13.
„Wieso habt ihr denn so lange gebraucht?”, ertönte die Stimme des Lehrers, als wir eintraten. Überrascht schaute ich auf die große Uhr, die an der Wand hing. War waren tatsächlich fast 25 Minuten lang weg gewesen, dabei kam mir das alles viel kürzer vor.
„Ähm... Also-”, fing Erik an und suchte nach einer Erklärung, doch ich unterbrach ihn schnell.
„Der Putzraum war abgeschlossen, darum mussten wir erst den Hausmeister suchen, damit er aufschließt.”
„Und warum seid ihr nicht einfach zurück gekommen, dann hätte ich euch aufschließen können?”
„Tut uns leid, aber wir wussten nicht, dass sie einen Schlüssel haben. Wir dachten, dass nur der Hausmeister einen Schlüssel für den Putzraum hätte.”

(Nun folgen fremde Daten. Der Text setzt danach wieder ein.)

-- pv_equiv track=rewrite | github.com/AegonnI/AI-assistant | ultimate_financial_analyzer.py | _split_text_into_parts
-- ===== SOURCE A (Python) =====
-- from typing import Dict, Optional, Any, Tuple, List, Set
--
-- def _split_text_into_parts(text: str, num_parts: int = 5) -> List[str]:
--     """Разделить текст на части по словам С ПЕРЕКРЫТИЕМ для избежания разрезания строк"""
--     text = " ".join(text.split())
--     if len(text) == 0:
--         return []
--     base_size = len(text) // num_parts
--     overlap = int(base_size * 0.15)
--     parts = []
--     for i in range(num_parts):
--         start = max(0, i * base_size - overlap) if i > 0 else 0
--         if i == num_parts - 1:
--             parts.append(text[start:].strip())
--         else:
--             end = (i + 1) * base_size + overlap
--             while end > start and text[end] != ' ':
--                 end -= 1
--             if end <= start:
--                 end = min(start + base_size, len(text))
--             parts.append(text[start:end].strip())
--     return [p for p in parts if p]
-- ===== SOURCE B (Python) =====
-- from typing import List
--
-- def _split_text_into_parts(text: str, num_parts: int = 5) -> List[str]:
--     """Same split, but part boundaries are found by binary search on a
--     precomputed index of space positions instead of a backward character scan."""
--     text = " ".join(text.split())
--     n = len(text)
--     if n == 0:
--         return []
--     if num_parts <= 0:
--         return []
--     base_size = n // num_parts
--     overlap = int(base_size * 0.15)
--     spaces = [i for i, c in enumerate(text) if c == ' ']
--     parts = []
--     for i in range(num_parts):
--         start = max(0, i * base_size - overlap) if i > 0 else 0
--         if i == num_parts - 1:
--             piece = text[start:].strip()
--         else:
--             target = (i + 1) * base_size + overlap
--             # rightmost space position p with start < p <= target
--             lo, hi = 0, len(spaces)
--             while lo < hi:
--                 mid = (lo + hi) // 2
--                 if target < spaces[mid]:
--                     hi = mid
--                 else:
--                     lo = mid + 1
--             if lo > 0 and spaces[lo - 1] > start:
--                 end = spaces[lo - 1]
--             else:
--                 end = min(start + base_size, n)
--             piece = text[start:end].strip()
--         if piece:
--             parts.append(piece)
--     return parts
-- ===== Notes on version B (the rewrite author's own statement) =====
-- stated objective: alternative
-- what changed: B precomputes the list of all space positions in the normalized text once and finds each part's word boundary by binary search on that index, replacing A's per-part backward character scan.
import Mathlib
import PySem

Der Lehrer schüttelte darauf hin nur leicht den Kopf und ging wieder zur Tafel. Ich drückte Erik den Lappen in die Hand, während ich den Eimer, am Wasserhahn neben der Tafel, mit Wasser befüllte. Als Erik mir den Eimer aus der Hand nehmen wollte, schüttelte ich den Kopf und meinte: „Setz dich hin, ich mach das schon.”, dabei tunkte ich den Lappen in das Wasser und fing an, die Flüssigkeit, die nun kalt war, aufzuwischen.
Danach brachte ich schnell das Wischzeug weg, damit der Lehrer nicht noch genervter wurde.

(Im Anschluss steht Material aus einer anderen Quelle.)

-- pv_equiv track=rewrite | github.com/bartosz-zelek/bioinformatics | exact algorithm/tmp.py | construct_sequence
-- ===== SOURCE A (Python) =====
-- def find_overlaps(oligo1, oligos):
--     overlaps = []
--     for oligo2 in oligos:
--         if oligo1[1:] == oligo2[:-1]:
--             overlaps.append(oligo2)
--     return overlaps
--
-- def construct_sequence(solution, oligos):
--     if not oligos:
--         yield solution
--     overlaps = find_overlaps(solution[-1], oligos)
--     if not overlaps:
--         yield solution
--     for oligo in overlaps:
--         if oligo not in solution:
--             solution_cpy = solution.copy()
--             solution_cpy.append(oligo)
--
--             oligos_cpy = oligos.copy()
--             oligos_cpy.remove(oligo)
--             yield from construct_sequence(solution_cpy, oligos_cpy)
-- ===== SOURCE B (Python) =====
-- def construct_sequence(solution, oligos):
--     # Iterative DFS with an explicit stack instead of A's recursive generator.
--     stack = [(list(solution), list(oligos))]
--     while stack:
--         path, remaining = stack.pop()
--         tail = path[-1][1:]
--         if not remaining:
--             yield path
--         succ = [o for o in remaining if o[:-1] == tail]
--         if not succ:
--             yield path
--         children = []
--         for o in succ:
--             if o not in path:
--                 rest = remaining.copy()
--                 rest.remove(o)
--                 children.append((path + [o], rest))
--         stack.extend(reversed(children))
-- ===== Notes on version B (the rewrite author's own statement) =====
-- stated objective: alternative
-- what changed: A's recursive generator (with list copies per call) is replaced by an iterative depth-first search over an explicit stack of (path, remaining) frames, yielding the same reconstructions in the same order.
import Mathlib
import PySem

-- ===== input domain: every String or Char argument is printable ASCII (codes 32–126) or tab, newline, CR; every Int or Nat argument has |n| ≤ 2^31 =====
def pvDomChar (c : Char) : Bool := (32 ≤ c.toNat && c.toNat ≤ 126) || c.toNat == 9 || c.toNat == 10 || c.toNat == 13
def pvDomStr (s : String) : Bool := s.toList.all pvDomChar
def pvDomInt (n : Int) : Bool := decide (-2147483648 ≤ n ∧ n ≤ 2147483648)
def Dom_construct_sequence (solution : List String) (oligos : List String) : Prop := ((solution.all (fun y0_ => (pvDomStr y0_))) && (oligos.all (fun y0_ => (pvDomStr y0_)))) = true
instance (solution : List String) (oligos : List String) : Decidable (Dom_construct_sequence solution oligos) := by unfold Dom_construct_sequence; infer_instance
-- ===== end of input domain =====

-- B replaces A's recursive generator by an iterative depth-first search over an explicit
-- stack of (path, remaining-oligos) frames; same yields in the same order (alternative
-- decomposition, no speed claim); equivalence is about the materialised list of yields.

-- ===== PORT A =====
def find_overlaps (oligo1 : String) (oligos : List String) : List String :=
  oligos.foldl (fun overlaps oligo2 =>
    if PySem.Str.slice oligo1 (some 1) none == PySem.Str.slice oligo2 none (some (-1))
    then overlaps ++ [oligo2] else overlaps) []

-- fuel only makes the recursion total; fuel = oligos.length + 1 always suffices,
-- since each recursive call removes exactly one oligo.
def csA : Nat → List String → List String → List (List String)
  | 0, _, _ => []
  | fuel+1, solution, oligos =>
    -- 'if not oligos: yield solution'
    (if oligos.isEmpty then [solution] else []) ++
    (match PySem.List.pyGet? solution (-1) with
     | none => []   -- solution[-1] raises IndexError (excluded by Pre_)
     | some last =>
       -- 'if not overlaps: yield solution'
       (if (find_overlaps last oligos).isEmpty then [solution] else []) ++
       -- 'for oligo in overlaps: if oligo not in solution: … yield from construct_sequence(…)'
       (find_overlaps last oligos).foldl (fun acc oligo =>
         if !solution.contains oligo then
           acc ++ (match PySem.List.remove? oligos oligo with
                   | some oligos' => csA fuel (solution ++ [oligo]) oligos'
                   | none => [])   -- unreachable: oligo ∈ overlaps ⊆ oligos
         else acc) [])

def construct_sequence (solution : List String) (oligos : List String) : List (List String) :=
  csA (oligos.length + 1) solution oligos

-- ===== PORT B =====
-- the stack is modelled top-first: stack.pop() takes the head, and
-- stack.extend(reversed(children)) makes the new stack 'children ++ rest'.
-- Fuel only bounds the number of pops; factorial (n+1) always suffices.
def runB : Nat → List (List String × List String) → List (List String)
  | 0, _ => []
  | _+1, [] => []
  | fuel+1, (path, remaining) :: rest =>
    match PySem.List.pyGet? path (-1) with
    | none => []   -- path[-1] raises IndexError (excluded by Pre_)
    | some lastO =>
      -- 'if not remaining: yield path'
      (if remaining.isEmpty then [path] else []) ++
      -- succ = [o for o in remaining if o[:-1] == tail]; 'if not succ: yield path'
      (if (remaining.filter (fun o => PySem.Str.slice o none (some (-1)) == PySem.Str.slice lastO (some 1) none)).isEmpty then [path] else []) ++
      -- children built left to right, then pushed so the first child is popped next
      runB fuel
        ((remaining.filter (fun o => PySem.Str.slice o none (some (-1)) == PySem.Str.slice lastO (some 1) none)).foldl
          (fun cs o =>
            if !path.contains o then
              (match PySem.List.remove? remaining o with
               | some rem' => cs ++ [(path ++ [o], rem')]
               | none => cs)
            else cs) []
         ++ rest)

def construct_sequence_alt (solution : List String) (oligos : List String) : List (List String) :=
  runB (Nat.factorial (oligos.length + 1)) [(solution, oligos)]

-- ===== PRECONDITION & SPEC =====
-- Pre_ excludes only solution = [], where Python A raises IndexError on solution[-1]
-- (after a first yield when oligos is empty, so materialising still raises); B raises there too.
def Pre_construct_sequence (solution : List String) (oligos : List String) : Prop := solution ≠ []
instance (solution : List String) (oligos : List String) : Decidable (Pre_construct_sequence solution oligos) := by unfold Pre_construct_sequence; infer_instance

def pvWitness_construct_sequence : List String × List String := (["ab"], ["bc", "cd"])

def Spec_construct_sequence (solution : List String) (oligos : List String) (out : List (List String)) : Prop := out = construct_sequence_alt solution oligos
instance (solution : List String) (oligos : List String) (out : List (List String)) : Decidable (Spec_construct_sequence solution oligos out) := by unfold Spec_construct_sequence; infer_instance

-- ===== CLAIM (what is proved, stated in full; the proofs are below) =====
def Claim_equal_construct_sequence : Prop := ∀ (solution : List String) (oligos : List String), Dom_construct_sequence solution oligos → Pre_construct_sequence solution oligos → Spec_construct_sequence solution oligos (construct_sequence solution oligos)

-- ===== LEMMAS AND PROOFS =====

theorem find_overlaps_eq_filter (oligo1 : String) (oligos : List String) :
    find_overlaps oligo1 oligos =
      oligos.filter (fun oligo2 =>
        PySem.Str.slice oligo1 (some 1) none == PySem.Str.slice oligo2 none (some (-1))) := by
  unfold find_overlaps
  rw [PySem.List.foldl_append_if_eq_filter]
  rfl

-- the canonical-fuel unfolding of A's port: one clean recurrence
theorem cs_unfold (solution oligos : List String) :
    construct_sequence solution oligos =
      (if oligos.isEmpty then [solution] else []) ++
      (match PySem.List.pyGet? solution (-1) with
       | none => []
       | some last =>
         (if (find_overlaps last oligos).isEmpty then [solution] else []) ++
         (find_overlaps last oligos).foldl (fun acc oligo =>
           if !solution.contains oligo then
             acc ++ construct_sequence (solution ++ [oligo]) (oligos.erase oligo)
           else acc) []) := by
  have hdef : construct_sequence solution oligos = csA (oligos.length + 1) solution oligos := rfl
  rw [hdef]
  simp only [csA]
  congr 1
  cases h : PySem.List.pyGet? solution (-1) with
  | none => rfl
  | some last =>
    simp only []
    congr 1
    apply PySem.List.foldl_congr_mem
    intro acc o ho
    have hmem : o ∈ oligos := by
      rw [find_overlaps_eq_filter] at ho
      exact List.mem_of_mem_filter ho
    have hpos : 0 < oligos.length := List.length_pos_of_mem hmem
    have hlen : (oligos.erase o).length + 1 = oligos.length := by
      rw [List.length_erase_of_mem hmem]; omega
    congr 1
    rw [PySem.List.remove?_eq_some_erase oligos o hmem, ← hlen]
    rfl

-- strings: (a == b) = (b == a)
theorem pv_beq_symm (a b : String) : (a == b) = (b == a) := by
  rw [Bool.eq_iff_iff]
  simp only [beq_iff_eq]
  exact eq_comm

-- (l.filter p).flatMap g, pushed through the filter
theorem pv_flatMap_filter {α β : Type} (p : α → Bool) (g : α → List β) (l : List α) :
    (l.filter p).flatMap g = l.flatMap (fun x => if p x then g x else []) := by
  induction l with
  | nil => rfl
  | cons x xs ih => by_cases h : p x <;> simp [h, ih]

-- the stack measure: factorial-weighted remaining sizes; it strictly decreases at each pop
def stackM (st : List (List String × List String)) : Nat :=
  (st.map (fun pr => (pr.2.length + 1).factorial)).sum

theorem stackM_append (a b : List (List String × List String)) :
    stackM (a ++ b) = stackM a + stackM b := by
  simp [stackM]

-- B's stack loop, run with enough fuel, emits each frame's A-subtree in order
theorem runB_spec (fuel : Nat) : ∀ (st : List (List String × List String)),
    (∀ pr ∈ st, pr.1 ≠ []) → stackM st ≤ fuel →
    runB fuel st = st.flatMap (fun pr => construct_sequence pr.1 pr.2) := by
  induction fuel with
  | zero =>
    intro st hne hf
    match st with
    | [] => rfl
    | (p, r) :: rest =>
      exfalso
      have hpos := Nat.factorial_pos (r.length + 1)
      simp only [stackM, List.map_cons, List.sum_cons, Nat.le_zero] at hf
      omega
  | succ fuel ih =>
    intro st hne hf
    match st with
    | [] => rfl
    | (p, r) :: rest =>
      have hp : p ≠ [] := hne (p, r) (List.mem_cons_self)
      obtain ⟨lst, hlst⟩ : ∃ x, PySem.List.pyGet? p (-1) = some x := by
        rw [PySem.List.pyGet?_neg_one]
        exact Option.isSome_iff_exists.mp (List.getLast?_isSome.mpr hp)
      simp only [runB, hlst]
      have hfilter : (r.filter (fun o =>
            PySem.Str.slice o none (some (-1)) == PySem.Str.slice lst (some 1) none))
          = find_overlaps lst r := by
        rw [find_overlaps_eq_filter]
        exact List.filter_congr (fun x _ => pv_beq_symm _ _)
      rw [hfilter]
      have hchildren : (find_overlaps lst r).foldl (fun cs o =>
            if !p.contains o then
              (match PySem.List.remove? r o with
               | some rem' => cs ++ [(p ++ [o], rem')]
               | none => cs)
            else cs) []
          = ((find_overlaps lst r).filter (fun o => !p.contains o)).map
              (fun o => (p ++ [o], r.erase o)) := by
        rw [PySem.List.foldl_congr_mem _ _
          (fun cs o => if !p.contains o then cs ++ [(p ++ [o], r.erase o)] else cs) _ ?_]
        · rw [PySem.List.foldl_append_if]; rfl
        · intro acc o ho
          have hmem : o ∈ r := by
            rw [find_overlaps_eq_filter] at ho
            exact List.mem_of_mem_filter ho
          congr 1
          rw [PySem.List.remove?_eq_some_erase r o hmem]
      rw [hchildren]
      -- fuel bookkeeping for the recursive call
      have hlenM : ∀ o ∈ (find_overlaps lst r).filter (fun o => !p.contains o),
          ((r.erase o).length + 1).factorial = r.length.factorial := by
        intro o ho
        have hmem : o ∈ r := by
          rw [find_overlaps_eq_filter] at ho
          exact List.mem_of_mem_filter (List.mem_of_mem_filter ho)
        have hpos : 0 < r.length := List.length_pos_of_mem hmem
        rw [List.length_erase_of_mem hmem]
        congr 1
        omega
      have hMch : stackM (((find_overlaps lst r).filter (fun o => !p.contains o)).map
            (fun o => (p ++ [o], r.erase o))) ≤ r.length * r.length.factorial := by
        unfold stackM
        rw [List.map_map]
        have hb := List.sum_le_card_nsmul
          (((find_overlaps lst r).filter (fun o => !p.contains o)).map
            ((fun pr => (pr.2.length + 1).factorial) ∘ (fun o => (p ++ [o], r.erase o))))
          r.length.factorial ?_
        · refine le_trans hb ?_
          rw [List.length_map, smul_eq_mul]
          have hc : ((find_overlaps lst r).filter (fun o => !p.contains o)).length ≤ r.length := by
            calc ((find_overlaps lst r).filter (fun o => !p.contains o)).length
                ≤ (find_overlaps lst r).length := List.length_filter_le _ _
              _ ≤ r.length := by
                  rw [find_overlaps_eq_filter]; exact List.length_filter_le _ _
          exact Nat.mul_le_mul_right _ hc
        · intro x hx
          obtain ⟨o, ho, rfl⟩ := List.mem_map.mp hx
          exact le_of_eq (hlenM o ho)
      have hfM : stackM ((p, r) :: rest) ≤ fuel + 1 := hf
      have hfact : (r.length + 1).factorial = (r.length + 1) * r.length.factorial :=
        Nat.factorial_succ _
      have hfpos : 0 < r.length.factorial := Nat.factorial_pos _
      have hM1 : stackM ((p, r) :: rest) = (r.length + 1).factorial + stackM rest := by
        simp [stackM]
      rw [ih _ ?_ ?_]
      · -- list algebra: both sides are e1 ++ e2 ++ (children-subtrees ++ rest-subtrees)
        rw [List.flatMap_append, List.flatMap_map, pv_flatMap_filter,
          List.flatMap_cons, cs_unfold p r, hlst]
        simp only []
        have hA : (find_overlaps lst r).foldl (fun acc o =>
              if !p.contains o then
                acc ++ construct_sequence (p ++ [o]) (r.erase o)
              else acc) []
            = (find_overlaps lst r).flatMap (fun o =>
                if !p.contains o then construct_sequence (p ++ [o]) (r.erase o) else []) := by
          rw [PySem.List.foldl_congr_mem _ _
            (fun acc o => acc ++ (if !p.contains o then
              construct_sequence (p ++ [o]) (r.erase o) else [])) _ ?_]
          · rw [PySem.List.foldl_append_eq_flatMap]; rfl
          · intro acc o _
            by_cases hc : o ∈ p <;> simp [hc]
        rw [hA]
        simp [List.append_assoc]
      · intro pr hpr
        rcases List.mem_append.mp hpr with hin | hin
        · obtain ⟨o, _, rfl⟩ := List.mem_map.mp hin
          simp
        · exact hne pr (List.mem_cons_of_mem _ hin)
      · rw [stackM_append]
        rw [hM1] at hfM
        have hmul : (r.length + 1) * r.length.factorial
            = r.length * r.length.factorial + r.length.factorial := by ring
        omega

-- ===== VERDICT (by name: the statement is the Claim_ definition above) =====
theorem construct_sequence_spec : Claim_equal_construct_sequence := by
  intro solution oligos _ hpre
  unfold Spec_construct_sequence construct_sequence_alt
  rw [runB_spec]
  · simp
  · intro pr hpr
    simp only [List.mem_singleton] at hpr
    subst hpr
    exact hpre
  · simp [stackM]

Die restliche Stunde lang wurden Testergebnisse verglichen, wobei Erik und ich nicht mitmachen konnten, da uns ja mehr als die Hälfte fehlte. Ich, für meinen Teil, fand das aber keinesfalls schlimm, denn so konnte ich mich ein bisschen ausruhen.
Kurz vor Ende der Stunde, als ich gedanklich schon bei meiner heutigen Racheaktion war, fiel mir ein, dass mir Erik ja wunderbar dabei helfen könnte. Also tippte ich ihn leicht an, um seine Aufmerksamkeit zu erlangen.

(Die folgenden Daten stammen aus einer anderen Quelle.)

-- pv_equiv track=rewrite | github.com/akash-1797/array_and_list | finding_duplicates.py | finding_duplicates
-- ===== SOURCE A (Python) =====
-- def finding_duplicates(arr):
--   a = []
--   n = len(arr)
--   last_duplicate = 0
--   i = 0
--   while(i<=n-2):
--     if arr[i] == arr[i+1] and arr[i] != last_duplicate:
--       last_duplicate = arr[i]
--       a.append(last_duplicate)
--     i = i+1
--   return a
-- ===== SOURCE B (Python) =====
-- def finding_duplicates(arr):
--     # phase 1: compress arr into maximal runs of equal consecutive values
--     runs = []
--     i = 0
--     n = len(arr)
--     while i < n:
--         j = i
--         while j < n and arr[j] == arr[i]:
--             j += 1
--         runs.append((arr[i], j - i))
--         i = j
--     # phase 2: emit each run of length >= 2 whose value differs from the last emitted (init 0)
--     out = []
--     last = 0
--     for v, k in runs:
--         if k >= 2 and v != last:
--             out.append(v)
--             last = v
--     return out
-- ===== Notes on version B (the rewrite author's own statement) =====
-- stated objective: alternative
-- what changed: A's single while-loop comparing adjacent indices arr[i]==arr[i+1] is replaced by a two-phase decomposition: first compress the list into maximal runs (value, length), then a second pass emits each run of length >= 2 whose value differs from the last emitted (initialized 0).
import Mathlib
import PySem

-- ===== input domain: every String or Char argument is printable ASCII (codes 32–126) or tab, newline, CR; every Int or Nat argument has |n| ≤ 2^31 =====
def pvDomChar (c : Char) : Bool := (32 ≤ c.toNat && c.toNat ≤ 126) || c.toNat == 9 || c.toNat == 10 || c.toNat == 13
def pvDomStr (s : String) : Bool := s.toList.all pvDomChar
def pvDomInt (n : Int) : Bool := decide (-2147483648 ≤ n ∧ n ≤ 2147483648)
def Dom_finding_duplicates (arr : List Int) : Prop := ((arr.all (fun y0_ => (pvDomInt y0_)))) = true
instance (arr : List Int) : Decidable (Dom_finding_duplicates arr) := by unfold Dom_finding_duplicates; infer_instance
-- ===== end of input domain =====

-- B replaces A's inline adjacent-index while-loop with a two-phase decomposition
-- (compress into maximal runs, then emit runs of length ≥ 2 with the stateful dedup);
-- objective: alternative structure, same cost.

-- ===== PORT A =====
-- while i <= n-2: ported as a foldl over range(0, n-1) carrying (a, last_duplicate)
def finding_duplicates (arr : List Int) : List Int :=
  let n : Int := arr.length
  ((PySem.List.pyRange 0 (n - 1) 1).foldl
    (fun (st : List Int × Int) i =>
      let x := PySem.List.pyGetD arr i 0
      let y := PySem.List.pyGetD arr (i + 1) 0
      if x = y ∧ x ≠ st.2 then (st.1 ++ [x], x) else st)
    ([], 0)).1

-- ===== PORT B =====
-- phase 1 of Source B: the outer while strips one maximal run per step (the inner while,
-- which counts the equal prefix, is the span of values equal to the head)
def pvRuns : List Int → List (Int × Nat)
  | [] => []
  | x :: xs =>
    let p := xs.span (fun v => v = x)
    (x, p.1.length + 1) :: pvRuns p.2
termination_by l => l.length
decreasing_by
  simp only [List.span_eq_takeWhile_dropWhile]
  have := List.length_dropWhile_le (p := fun v => decide (v = x)) (l := xs)
  simp; omega

-- phase 2 of Source B: emit runs of length >= 2 whose value differs from the last emitted
def finding_duplicates_alt (arr : List Int) : List Int :=
  ((pvRuns arr).foldl
    (fun (st : List Int × Int) vk =>
      if 2 ≤ vk.2 ∧ vk.1 ≠ st.2 then (st.1 ++ [vk.1], vk.1) else st)
    ([], 0)).1

-- ===== PRECONDITION & SPEC =====
def Spec_finding_duplicates (arr : List Int) (out : List Int) : Prop := out = finding_duplicates_alt arr
instance (arr : List Int) (out : List Int) : Decidable (Spec_finding_duplicates arr out) := by unfold Spec_finding_duplicates; infer_instance

-- ===== CLAIM (what is proved, stated in full; the proofs are below) =====
def Claim_equal_finding_duplicates : Prop := ∀ (arr : List Int), Dom_finding_duplicates arr → Spec_finding_duplicates arr (finding_duplicates arr)

-- ===== LEMMAS AND PROOFS =====

-- middleman: a structural pair-scan with the stateful dedup; both ports reduce to it
def pvScan : Int → List Int → List Int
  | _, [] => []
  | _, [_] => []
  | last, x :: y :: rest =>
    if x = y ∧ x ≠ last then x :: pvScan x (y :: rest) else pvScan last (y :: rest)

-- A's index loop reads exactly the list of adjacent pairs
theorem pvPairs_eq_zip (arr : List Int) :
    (PySem.List.pyRange 0 ((arr.length : Int) - 1) 1).map
      (fun i => (PySem.List.pyGetD arr i 0, PySem.List.pyGetD arr (i+1) 0))
      = arr.zip arr.tail := by
  have hg : ∀ m : Nat, m < arr.length → PySem.List.pyGetD arr (m:Int) 0 = arr[m]! := by
    intro m hm
    simp [PySem.List.pyGetD_natCast, hm]
  apply List.ext_getElem
  · simp [PySem.List.length_pyRange_one]
  · intro k h1 h2
    have hk : k < arr.length - 1 := by
      simp [PySem.List.length_pyRange_one] at h1; omega
    simp only [List.getElem_map, PySem.List.getElem_pyRange_one, zero_add]
    have e1 : PySem.List.pyGetD arr (k:Int) 0 = arr[k]! := hg k (by omega)
    have e2 : PySem.List.pyGetD arr ((k:Int)+1) 0 = arr[k+1]! := by
      have := hg (k+1) (by omega); push_cast at this; exact this
    rw [e1, e2, List.getElem_zip]
    simp [List.getElem_tail, List.getElem!_eq_getElem?_getD,
      List.getElem?_eq_getElem (show k < arr.length by omega),
      List.getElem?_eq_getElem (show k+1 < arr.length by omega)]

-- folding A's step over the adjacent pairs is the structural pair-scan
theorem pvZipFold_eq_scan (arr : List Int) : ∀ (acc : List Int) (last : Int),
    ((arr.zip arr.tail).foldl
      (fun (st : List Int × Int) p =>
        if p.1 = p.2 ∧ p.1 ≠ st.2 then (st.1 ++ [p.1], p.1) else st)
      (acc, last)).1 = acc ++ pvScan last arr := by
  induction arr with
  | nil => intro acc last; simp [pvScan]
  | cons x xs ih =>
    intro acc last
    match xs with
    | [] => simp [pvScan]
    | y :: rest =>
      simp only [List.tail_cons, List.zip_cons_cons, List.foldl_cons, pvScan]
      simp only [List.tail_cons] at ih
      by_cases h : x = y ∧ x ≠ last
      · simp only [if_pos h]
        rw [ih (acc ++ [x]) x]
        simp [h]
      · simp only [if_neg h]
        rw [ih acc last]

theorem pvA_eq_scan (arr : List Int) : finding_duplicates arr = pvScan 0 arr := by
  have h := pvZipFold_eq_scan arr [] 0
  rw [← pvPairs_eq_zip, List.foldl_map] at h
  simpa [finding_duplicates] using h

-- scanning one maximal run: emits the value iff the run has length ≥ 2 and differs from `last`
theorem pvScan_run (x : Int) (rest : List Int)
    (hr : rest = [] ∨ rest.head? ≠ some x) :
    ∀ (pre : List Int) (last : Int), (∀ v ∈ pre, v = x) →
    pvScan last (x :: (pre ++ rest)) =
      (if pre ≠ [] ∧ x ≠ last then [x] else []) ++
        pvScan (if pre ≠ [] ∧ x ≠ last then x else last) rest := by
  intro pre
  induction pre with
  | nil =>
    intro last _
    rw [if_neg (by simp), if_neg (by simp)]
    simp only [List.nil_append]
    match rest, hr with
    | [], _ => simp [pvScan]
    | y :: t, hr =>
      have hy : y ≠ x := by simpa using hr
      simp only [pvScan]
      rw [if_neg (by rintro ⟨h, _⟩; exact hy h.symm)]
  | cons p ps ih =>
    intro last hall
    have hp : p = x := hall p (by simp)
    subst hp
    simp only [List.cons_append, pvScan]
    by_cases hlx : p = last
    · rw [if_neg (by rintro ⟨_, h⟩; exact h hlx)]
      rw [ih last (fun v hv => hall v (by simp [hv]))]
      simp [hlx]
    · simp only [true_and]
      rw [if_pos hlx]
      rw [ih p (fun v hv => hall v (by simp [hv]))]
      rw [if_neg (by rintro ⟨_, h⟩; exact h rfl)]
      simp [hlx]

-- folding B's emit step over the runs is the structural pair-scan
theorem pvRunsFoldAux : ∀ (n : Nat) (arr : List Int), arr.length ≤ n →
    ∀ (acc : List Int) (last : Int),
    ((pvRuns arr).foldl
      (fun (st : List Int × Int) vk =>
        if 2 ≤ vk.2 ∧ vk.1 ≠ st.2 then (st.1 ++ [vk.1], vk.1) else st)
      (acc, last)).1 = acc ++ pvScan last arr := by
  intro n
  induction n with
  | zero =>
    intro arr hlen acc last
    have : arr = [] := List.eq_nil_of_length_eq_zero (by omega)
    subst this
    simp [pvRuns, pvScan]
  | succ n ihn =>
    intro arr hlen acc last
    match arr with
    | [] => simp [pvRuns, pvScan]
    | x :: xs =>
      simp only [pvRuns, List.span_eq_takeWhile_dropWhile, List.foldl_cons]
      have hsplit : xs = xs.takeWhile (fun v => decide (v = x)) ++ xs.dropWhile (fun v => decide (v = x)) :=
        (List.takeWhile_append_dropWhile).symm
      have hall : ∀ v ∈ xs.takeWhile (fun v => decide (v = x)), v = x := by
        intro v hv
        have := List.mem_takeWhile_imp hv
        simpa using this
      have hhead : xs.dropWhile (fun v => decide (v = x)) = [] ∨
          (xs.dropWhile (fun v => decide (v = x))).head? ≠ some x := by
        match hd : xs.dropWhile (fun v => decide (v = x)) with
        | [] => left; rfl
        | z :: zs =>
          right
          have := List.head?_dropWhile_not (fun v => decide (v = x)) xs
          rw [hd] at this
          simp at this ⊢
          exact this
      have hd : (xs.dropWhile (fun v => decide (v = x))).length ≤ n := by
        have := List.length_dropWhile_le (p := fun v => decide (v = x)) (l := xs)
        simp at hlen
        omega
      rw [show pvScan last (x :: xs) = pvScan last (x :: (xs.takeWhile (fun v => decide (v = x)) ++ xs.dropWhile (fun v => decide (v = x)))) by rw [← hsplit]]
      rw [pvScan_run x _ hhead _ last hall]
      by_cases hc : xs.takeWhile (fun v => decide (v = x)) ≠ [] ∧ x ≠ last
      · have h2 : 2 ≤ (xs.takeWhile (fun v => decide (v = x))).length + 1 ∧ x ≠ last := by
          have : 0 < (xs.takeWhile (fun v => decide (v = x))).length :=
            List.length_pos_of_ne_nil hc.1
          exact ⟨by omega, hc.2⟩
        rw [if_pos h2, if_pos hc, if_pos hc, ihn _ hd (acc ++ [x]) x]
        simp
      · have h2 : ¬(2 ≤ (xs.takeWhile (fun v => decide (v = x))).length + 1 ∧ x ≠ last) := by
          intro ⟨ha, hb⟩
          exact hc ⟨by intro hnil; simp [hnil] at ha, hb⟩
        rw [if_neg h2, if_neg hc, if_neg hc, ihn _ hd acc last]
        simp

theorem pvB_eq_scan (arr : List Int) : finding_duplicates_alt arr = pvScan 0 arr := by
  simpa [finding_duplicates_alt] using pvRunsFoldAux arr.length arr le_rfl [] 0

-- ===== VERDICT (by name: the statement is the Claim_ definition above) =====
theorem finding_duplicates_spec : Claim_equal_finding_duplicates := by
  intro arr _
  unfold Spec_finding_duplicates
  rw [pvA_eq_scan, pvB_eq_scan]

„Du möchtest doch mein Vertrauen gewinnen...?”
„Ähm, ja...”
„Also wärst du nicht abgeneigt, mir bei einer Kleinigkeit zu helfen...”
„Ich mach alles, was du willst, wenn du mir danach mehr vertraust!”
„Sehr gut, also... Du gehst dann in die Aula, dort werden vermutlich auch die ganzen anderen Schüler sein... Du musst einfach nur verhindern, dass irgendjemand die Aula verlässt...”
„Und warum... Wenn ich fragen darf?”
„Das wirst du bemerken, wenn es los geht...”
„Es...?!”
„Lass dich überraschen...”
Damit war alles nötige geklärt und es klingelte endlich zur Pause. In Windeseile packte ich meine Sachen zusammen und verließ das Klassenzimmer. Dass die Schüler, die auch schon auf den Gängen waren, alle Richtungen Aula liefen, war eine sehr erfreuliche Nachricht.
Schnell huschte ich in den Technikraum, bevor ich ein paar Minuten wartete.
Nach fünf Minuten nahm ich mein Handy raus und suchte Eriks Nummer, die ich - Dank seiner Flirtversuche - hatte.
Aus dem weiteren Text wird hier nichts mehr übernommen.